Inquirer Editorial: Use T-shirt tale to teach lesson

School is supposed to be where young Americans learn about the Constitution's guarantee of freedom of speech. It's not where students should be ridiculed for expressing a preference in the presidential election. Children can't vote, but they can let the adults who do know which candidate they like and why.

School is supposed to be where young Americans learn about the Constitution's guarantee of freedom of speech.

It's not where students should be ridiculed for expressing a preference in the presidential election. Children can't vote, but they can let the adults who do know which candidate they like and why.

That could create one of those coveted teachable moments in which students, guided by a capable teacher, get to exchange ideas and learn something valuable without resorting to a dull textbook, website entry, or video.

Unfortunately, that's not what happened to Samantha Pawlucy, a 16-year-old sophomore at Charles Carroll High School, who was ridiculed by her geometry teacher on Sept. 28 for wearing a pink T-shirt expressing support for the Romney-Ryan presidential election ticket.

Pawlucy says her geometry teacher, Lynette Gaymon, said wearing the T-shirt in a "Democratic" school was as absurd as it would be for Gaymon, a black woman, to wear a Ku Klux Klan shirt. The child said the teacher went into the hallway to call other students and an aide into the room to laugh at the shirt.

Gaymon told the girl to leave the classroom, Pawlucy said, adding that she was so humiliated that she hid in the bathroom the next time she was supposed to go to geometry class.
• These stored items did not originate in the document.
-- pv_equiv track=rewrite | github.com/rifle-ak/Bastion-Server | agent/tools/mod_conflict_check.py | _build_mod_report
-- ===== SOURCE A (Python) =====
-- def _build_mod_report(
--     server: str,
--     container: str,
--     game_type: str,
--     conflicts: list[dict[str, str]],
--     crashes: list[dict[str, str]],
-- ) -> str:
--     """Build a human-readable mod conflict and crash report.
--
--     Standalone function for testability — no side effects, pure string
--     assembly from structured data.
--
--     Args:
--         server: Server name from inventory.
--         container: Docker container name.
--         game_type: Detected or specified game type.
--         conflicts: List of conflict dicts from conflict checking.
--         crashes: List of crash issue dicts from log parsing.
--
--     Returns:
--         Formatted report string.
--     """
--     all_issues = conflicts + crashes
--
--     # Sort by severity: critical first, then warning, then info
--     severity_order = {"critical": 0, "warning": 1, "info": 2}
--     all_issues.sort(key=lambda x: severity_order.get(x.get("severity", "info"), 3))
--
--     lines: list[str] = []
--     lines.append(f"=== MOD/PLUGIN CONFLICT REPORT ===")
--     lines.append(f"Server: {server}")
--     lines.append(f"Container: {container}")
--     lines.append(f"Game Type: {game_type}")
--     lines.append("")
--
--     critical_count = sum(1 for i in all_issues if i.get("severity") == "critical")
--     warning_count = sum(1 for i in all_issues if i.get("severity") == "warning")
--     info_count = sum(1 for i in all_issues if i.get("severity") == "info")
--
--     lines.append(f"Issues found: {len(all_issues)} "
--                  f"({critical_count} critical, {warning_count} warnings, {info_count} info)")
--     lines.append("")
--
--     if not all_issues:
--         lines.append("No conflicts or crash patterns detected. Server looks clean.")
--         return "\n".join(lines)
--
--     for i, issue in enumerate(all_issues, 1):
--         severity = issue.get("severity", "info").upper()
--         lines.append(f"--- Issue #{i} [{severity}] ---")
--
--         if issue.get("conflicting_plugins"):
--             lines.append(f"Plugins: {issue['conflicting_plugins']}")
--
--         lines.append(f"Problem: {issue.get('description', 'Unknown')}")
--         lines.append(f"Fix: {issue.get('recommendation', 'No recommendation available.')}")
--         lines.append("")
--
--     if critical_count > 0:
--         lines.append("ACTION REQUIRED: Critical issues detected that will cause server "
--                      "instability or crashes. Address these before restarting.")
--
--     return "\n".join(lines)
-- ===== SOURCE B (Python) =====
-- def _build_mod_report(
--     server: str,
--     container: str,
--     game_type: str,
--     conflicts: list[dict[str, str]],
--     crashes: list[dict[str, str]],
-- ) -> str:
--     """Bucket issues by severity in one pass instead of sorting; counts come
--     from the same pass (on the exact severity value, so a missing severity is
--     ordered as info but counted in none, exactly as the sort-based version)."""
--     crit: list = []
--     warn: list = []
--     info: list = []
--     other: list = []
--     ncrit = nwarn = ninfo = 0
--     for issue in conflicts + crashes:
--         sev = issue.get("severity")
--         if sev == "critical":
--             ncrit += 1
--             crit.append(issue)
--         elif sev == "warning":
--             nwarn += 1
--             warn.append(issue)
--         elif sev == "info":
--             ninfo += 1
--             info.append(issue)
--         elif sev is None:
--             info.append(issue)  # missing severity sorts as info, counted in none
--         else:
--             other.append(issue)  # unknown severity sorts last
--     ordered = crit + warn + info + other
--
--     lines = [
--         "=== MOD/PLUGIN CONFLICT REPORT ===",
--         f"Server: {server}",
--         f"Container: {container}",
--         f"Game Type: {game_type}",
--         "",
--         f"Issues found: {len(ordered)} ({ncrit} critical, {nwarn} warnings, {ninfo} info)",
--         "",
--     ]
--
--     if not ordered:
--         lines.append("No conflicts or crash patterns detected. Server looks clean.")
--         return "\n".join(lines)
--
--     for i, issue in enumerate(ordered, 1):
--         block = [f"--- Issue #{i} [{issue.get('severity', 'info').upper()}] ---"]
--         if issue.get("conflicting_plugins"):
--             block.append(f"Plugins: {issue['conflicting_plugins']}")
--         block.append(f"Problem: {issue.get('description', 'Unknown')}")
--         block.append(f"Fix: {issue.get('recommendation', 'No recommendation available.')}")
--         block.append("")
--         lines.extend(block)
--
--     if ncrit:
--         lines.append("ACTION REQUIRED: Critical issues detected that will cause server "
--                      "instability or crashes. Address these before restarting.")
--
--     return "\n".join(lines)
-- ===== Notes on version B (the rewrite author's own statement) =====
-- stated objective: alternative
-- what changed: Replaces the severity-key sort plus three separate counting passes by a single pass that buckets each issue into critical/warning/info/other lists (stable bucketing equals the stable sort on the 4-valued key) and accumulates the three counts on the exact severity value in the same pass.
import Mathlib
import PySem

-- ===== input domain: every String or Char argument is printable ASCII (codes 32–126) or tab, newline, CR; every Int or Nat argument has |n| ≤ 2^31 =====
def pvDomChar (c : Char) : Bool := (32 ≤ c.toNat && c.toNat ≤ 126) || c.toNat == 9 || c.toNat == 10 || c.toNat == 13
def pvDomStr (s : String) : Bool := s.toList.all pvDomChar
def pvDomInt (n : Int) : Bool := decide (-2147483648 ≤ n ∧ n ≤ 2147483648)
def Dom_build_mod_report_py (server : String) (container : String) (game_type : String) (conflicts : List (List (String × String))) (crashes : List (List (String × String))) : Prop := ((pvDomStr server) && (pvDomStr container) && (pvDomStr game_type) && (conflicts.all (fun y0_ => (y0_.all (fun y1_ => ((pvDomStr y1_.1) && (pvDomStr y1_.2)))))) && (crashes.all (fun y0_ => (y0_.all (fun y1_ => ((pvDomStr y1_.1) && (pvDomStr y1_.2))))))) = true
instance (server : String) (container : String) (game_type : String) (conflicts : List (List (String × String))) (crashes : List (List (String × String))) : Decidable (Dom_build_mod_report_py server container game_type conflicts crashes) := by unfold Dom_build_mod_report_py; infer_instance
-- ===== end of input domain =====

-- B replaces A's sort-with-severity-key plus three separate counting passes by a
-- single bucketing pass that also accumulates the counts (stable bucketing = stable
-- sort on a 4-valued key); the report text is assembled from the same pieces.

-- ===== PORT A =====

-- dict lookup d.get(k) on an association list (first match)
def pvGet? (d : List (String × String)) (k : String) : Option String :=
  (d.find? (fun p => p.1 == k)).map (·.2)

-- d.get(k, dflt)
def pvGetD (d : List (String × String)) (k dflt : String) : String :=
  (pvGet? d k).getD dflt

-- severity_order = {"critical": 0, "warning": 1, "info": 2}
def pvSevOrder : PySem.Dict String Int :=
  PySem.Dict.ofList [("critical", 0), ("warning", 1), ("info", 2)]

-- lambda x: severity_order.get(x.get("severity", "info"), 3)
def pvKeyA (x : List (String × String)) : Int :=
  pvSevOrder.getD (pvGetD x "severity" "info") 3

def build_mod_report_py (server : String) (container : String) (game_type : String) (conflicts : List (List (String × String))) (crashes : List (List (String × String))) : String :=
  let all_issues := conflicts ++ crashes
  let all_issues := PySem.List.sorted all_issues pvKeyA
  let lines : List String := []
  let lines := lines ++ ["=== MOD/PLUGIN CONFLICT REPORT ==="]
  let lines := lines ++ ["Server: " ++ server]
  let lines := lines ++ ["Container: " ++ container]
  let lines := lines ++ ["Game Type: " ++ game_type]
  let lines := lines ++ [""]
  let critical_count : Int := (all_issues.countP (fun i => pvGet? i "severity" == some "critical") : Int)
  let warning_count : Int := (all_issues.countP (fun i => pvGet? i "severity" == some "warning") : Int)
  let info_count : Int := (all_issues.countP (fun i => pvGet? i "severity" == some "info") : Int)
  let lines := lines ++ ["Issues found: " ++ PySem.Int.toStr (all_issues.length : Int) ++ " (" ++ PySem.Int.toStr critical_count ++ " critical, " ++ PySem.Int.toStr warning_count ++ " warnings, " ++ PySem.Int.toStr info_count ++ " info)"]
  let lines := lines ++ [""]
  if all_issues.isEmpty then
    PySem.Str.join "\n" (lines ++ ["No conflicts or crash patterns detected. Server looks clean."])
  else
    let lines := (PySem.List.enumerate all_issues 1).foldl (fun acc p =>
      let issue := p.2
      let severity := PySem.Str.upper (pvGetD issue "severity" "info")
      let acc := acc ++ ["--- Issue #" ++ PySem.Int.toStr p.1 ++ " [" ++ severity ++ "] ---"]
      let acc := if pvGetD issue "conflicting_plugins" "" ≠ "" then acc ++ ["Plugins: " ++ pvGetD issue "conflicting_plugins" ""] else acc
      let acc := acc ++ ["Problem: " ++ pvGetD issue "description" "Unknown"]
      let acc := acc ++ ["Fix: " ++ pvGetD issue "recommendation" "No recommendation available."]
      acc ++ [""]) lines
    let lines := if critical_count > 0 then lines ++ ["ACTION REQUIRED: Critical issues detected that will cause server instability or crashes. Address these before restarting."] else lines
    PySem.Str.join "\n" lines

-- ===== PORT B =====

structure PvBState where
  crit : List (List (String × String))
  warn : List (List (String × String))
  info : List (List (String × String))
  other : List (List (String × String))
  ncrit : Int
  nwarn : Int
  ninfo : Int
deriving Repr, DecidableEq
In the heat of a tightly contested presidential race, the story was picked up by news media nationally. Gaymon's aunts later said the teacher, who has made no public statement, had apologized to Pawlucy and that she regretted her actions, which she meant to be a joke. It seems the adult was guilty of acting like a child.

But the story doesn't end there. As so often is the case when politics and race are involved, people have taken sides. Threats of violence are said to have been made against both Gaymon and Pawlucy. Mayor Nutter over the weekend visited both Gaymon and Pawlucy, but wouldn't comment on the conversations.

It's not too late for that teachable moment. Not just at Carroll School in Port Richmond, but at schools all over the city and elsewhere. Use the case of Samantha Pawlucy in civics classes to teach a valuable lesson about the Constitution, and voting, and respect.